(Records from a collection)
========

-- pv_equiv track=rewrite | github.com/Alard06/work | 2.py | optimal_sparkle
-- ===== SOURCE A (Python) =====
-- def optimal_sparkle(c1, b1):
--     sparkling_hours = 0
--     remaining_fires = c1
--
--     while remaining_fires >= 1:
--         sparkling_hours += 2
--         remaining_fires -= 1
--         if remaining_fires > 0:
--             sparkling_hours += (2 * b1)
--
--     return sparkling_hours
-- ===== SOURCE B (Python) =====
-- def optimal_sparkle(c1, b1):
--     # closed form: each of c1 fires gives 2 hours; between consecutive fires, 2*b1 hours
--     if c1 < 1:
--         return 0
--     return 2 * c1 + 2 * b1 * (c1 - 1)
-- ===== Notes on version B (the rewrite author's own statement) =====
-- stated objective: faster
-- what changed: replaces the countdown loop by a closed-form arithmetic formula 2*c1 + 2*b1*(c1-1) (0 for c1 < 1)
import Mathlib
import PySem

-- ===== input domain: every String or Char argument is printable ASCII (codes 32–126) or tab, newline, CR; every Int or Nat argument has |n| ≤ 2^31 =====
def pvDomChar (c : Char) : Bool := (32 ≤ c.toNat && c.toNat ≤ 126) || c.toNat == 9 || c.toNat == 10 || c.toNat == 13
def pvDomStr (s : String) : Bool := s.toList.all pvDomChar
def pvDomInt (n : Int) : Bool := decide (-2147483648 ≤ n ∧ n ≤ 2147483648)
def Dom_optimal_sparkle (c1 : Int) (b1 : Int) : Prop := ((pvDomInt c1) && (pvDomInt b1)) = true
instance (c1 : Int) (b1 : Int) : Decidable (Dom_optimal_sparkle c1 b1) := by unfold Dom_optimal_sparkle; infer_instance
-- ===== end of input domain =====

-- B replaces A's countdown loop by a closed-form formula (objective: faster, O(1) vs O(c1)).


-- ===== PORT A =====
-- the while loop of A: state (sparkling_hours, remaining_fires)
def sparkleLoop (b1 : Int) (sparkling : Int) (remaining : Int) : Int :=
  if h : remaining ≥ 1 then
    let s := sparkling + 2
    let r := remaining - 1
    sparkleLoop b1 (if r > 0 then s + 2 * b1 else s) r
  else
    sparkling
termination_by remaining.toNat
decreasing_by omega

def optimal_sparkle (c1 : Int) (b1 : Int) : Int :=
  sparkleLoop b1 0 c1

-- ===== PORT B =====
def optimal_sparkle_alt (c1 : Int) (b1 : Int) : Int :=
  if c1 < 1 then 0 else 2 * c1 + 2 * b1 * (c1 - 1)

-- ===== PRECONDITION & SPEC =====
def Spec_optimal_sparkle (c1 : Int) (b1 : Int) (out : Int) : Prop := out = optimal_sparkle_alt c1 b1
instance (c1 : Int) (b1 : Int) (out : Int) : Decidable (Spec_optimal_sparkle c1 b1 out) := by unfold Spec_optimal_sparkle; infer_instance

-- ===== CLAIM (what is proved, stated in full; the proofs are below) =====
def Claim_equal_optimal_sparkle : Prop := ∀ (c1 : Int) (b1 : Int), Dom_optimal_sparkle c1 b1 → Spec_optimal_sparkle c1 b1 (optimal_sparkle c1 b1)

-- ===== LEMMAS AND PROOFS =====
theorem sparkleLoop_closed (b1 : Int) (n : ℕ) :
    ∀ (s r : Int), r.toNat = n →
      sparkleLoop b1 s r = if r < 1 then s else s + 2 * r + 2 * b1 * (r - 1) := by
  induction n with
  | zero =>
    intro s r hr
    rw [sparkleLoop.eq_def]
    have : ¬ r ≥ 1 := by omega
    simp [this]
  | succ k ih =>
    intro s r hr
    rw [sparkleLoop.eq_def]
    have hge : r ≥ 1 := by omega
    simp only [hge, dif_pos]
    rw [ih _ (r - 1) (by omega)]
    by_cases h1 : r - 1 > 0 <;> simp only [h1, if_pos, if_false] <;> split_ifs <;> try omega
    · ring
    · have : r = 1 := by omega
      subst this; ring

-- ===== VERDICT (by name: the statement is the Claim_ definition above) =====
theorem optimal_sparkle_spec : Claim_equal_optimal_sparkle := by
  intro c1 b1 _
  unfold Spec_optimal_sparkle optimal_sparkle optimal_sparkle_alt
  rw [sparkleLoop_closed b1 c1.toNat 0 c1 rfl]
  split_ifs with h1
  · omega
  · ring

========

Work to be completed =>
Return the data exactly, every line included.

Answer to this task =>
-- pv_equiv track=rewrite | github.com/Alard06/work | 2.py | optimal_sparkle
-- ===== SOURCE A (Python) =====
-- def optimal_sparkle(c1, b1):
--     sparkling_hours = 0
--     remaining_fires = c1
--
--     while remaining_fires >= 1:
--         sparkling_hours += 2
--         remaining_fires -= 1
--         if remaining_fires > 0:
--             sparkling_hours += (2 * b1)
--
--     return sparkling_hours
-- ===== SOURCE B (Python) =====
-- def optimal_sparkle(c1, b1):
--     # closed form: each of c1 fires gives 2 hours; between consecutive fires, 2*b1 hours
--     if c1 < 1:
--         return 0
--     return 2 * c1 + 2 * b1 * (c1 - 1)
-- ===== Notes on version B (the rewrite author's own statement) =====
-- stated objective: faster
-- what changed: replaces the countdown loop by a closed-form arithmetic formula 2*c1 + 2*b1*(c1-1) (0 for c1 < 1)
import Mathlib
import PySem

-- ===== input domain: every String or Char argument is printable ASCII (codes 32–126) or tab, newline, CR; every Int or Nat argument has |n| ≤ 2^31 =====
def pvDomChar (c : Char) : Bool := (32 ≤ c.toNat && c.toNat ≤ 126) || c.toNat == 9 || c.toNat == 10 || c.toNat == 13
def pvDomStr (s : String) : Bool := s.toList.all pvDomChar
def pvDomInt (n : Int) : Bool := decide (-2147483648 ≤ n ∧ n ≤ 2147483648)
def Dom_optimal_sparkle (c1 : Int) (b1 : Int) : Prop := ((pvDomInt c1) && (pvDomInt b1)) = true
instance (c1 : Int) (b1 : Int) : Decidable (Dom_optimal_sparkle c1 b1) := by unfold Dom_optimal_sparkle; infer_instance
-- ===== end of input domain =====

-- B replaces A's countdown loop by a closed-form formula (objective: faster, O(1) vs O(c1)).


-- ===== PORT A =====
-- the while loop of A: state (sparkling_hours, remaining_fires)
def sparkleLoop (b1 : Int) (sparkling : Int) (remaining : Int) : Int :=
  if h : remaining ≥ 1 then
    let s := sparkling + 2
    let r := remaining - 1
    sparkleLoop b1 (if r > 0 then s + 2 * b1 else s) r
  else
    sparkling
termination_by remaining.toNat
decreasing_by omega

def optimal_sparkle (c1 : Int) (b1 : Int) : Int :=
  sparkleLoop b1 0 c1

-- ===== PORT B =====
def optimal_sparkle_alt (c1 : Int) (b1 : Int) : Int :=
  if c1 < 1 then 0 else 2 * c1 + 2 * b1 * (c1 - 1)

-- ===== PRECONDITION & SPEC =====
def Spec_optimal_sparkle (c1 : Int) (b1 : Int) (out : Int) : Prop := out = optimal_sparkle_alt c1 b1
instance (c1 : Int) (b1 : Int) (out : Int) : Decidable (Spec_optimal_sparkle c1 b1 out) := by unfold Spec_optimal_sparkle; infer_instance

-- ===== CLAIM (what is proved, stated in full; the proofs are below) =====
def Claim_equal_optimal_sparkle : Prop := ∀ (c1 : Int) (b1 : Int), Dom_optimal_sparkle c1 b1 → Spec_optimal_sparkle c1 b1 (optimal_sparkle c1 b1)

-- ===== LEMMAS AND PROOFS =====
theorem sparkleLoop_closed (b1 : Int) (n : ℕ) :
    ∀ (s r : Int), r.toNat = n →
      sparkleLoop b1 s r = if r < 1 then s else s + 2 * r + 2 * b1 * (r - 1) := by
  induction n with
  | zero =>
    intro s r hr
    rw [sparkleLoop.eq_def]
    have : ¬ r ≥ 1 := by omega
    simp [this]
  | succ k ih =>
    intro s r hr
    rw [sparkleLoop.eq_def]
    have hge : r ≥ 1 := by omega
    simp only [hge, dif_pos]
    rw [ih _ (r - 1) (by omega)]
    by_cases h1 : r - 1 > 0 <;> simp only [h1, if_pos, if_false] <;> split_ifs <;> try omega
    · ring
    · have : r = 1 := by omega
      subst this; ring

-- ===== VERDICT (by name: the statement is the Claim_ definition above) =====
theorem optimal_sparkle_spec : Claim_equal_optimal_sparkle := by
  intro c1 b1 _
  unfold Spec_optimal_sparkle optimal_sparkle optimal_sparkle_alt
  rw [sparkleLoop_closed b1 c1.toNat 0 c1 rfl]
  split_ifs with h1
  · omega
  · ring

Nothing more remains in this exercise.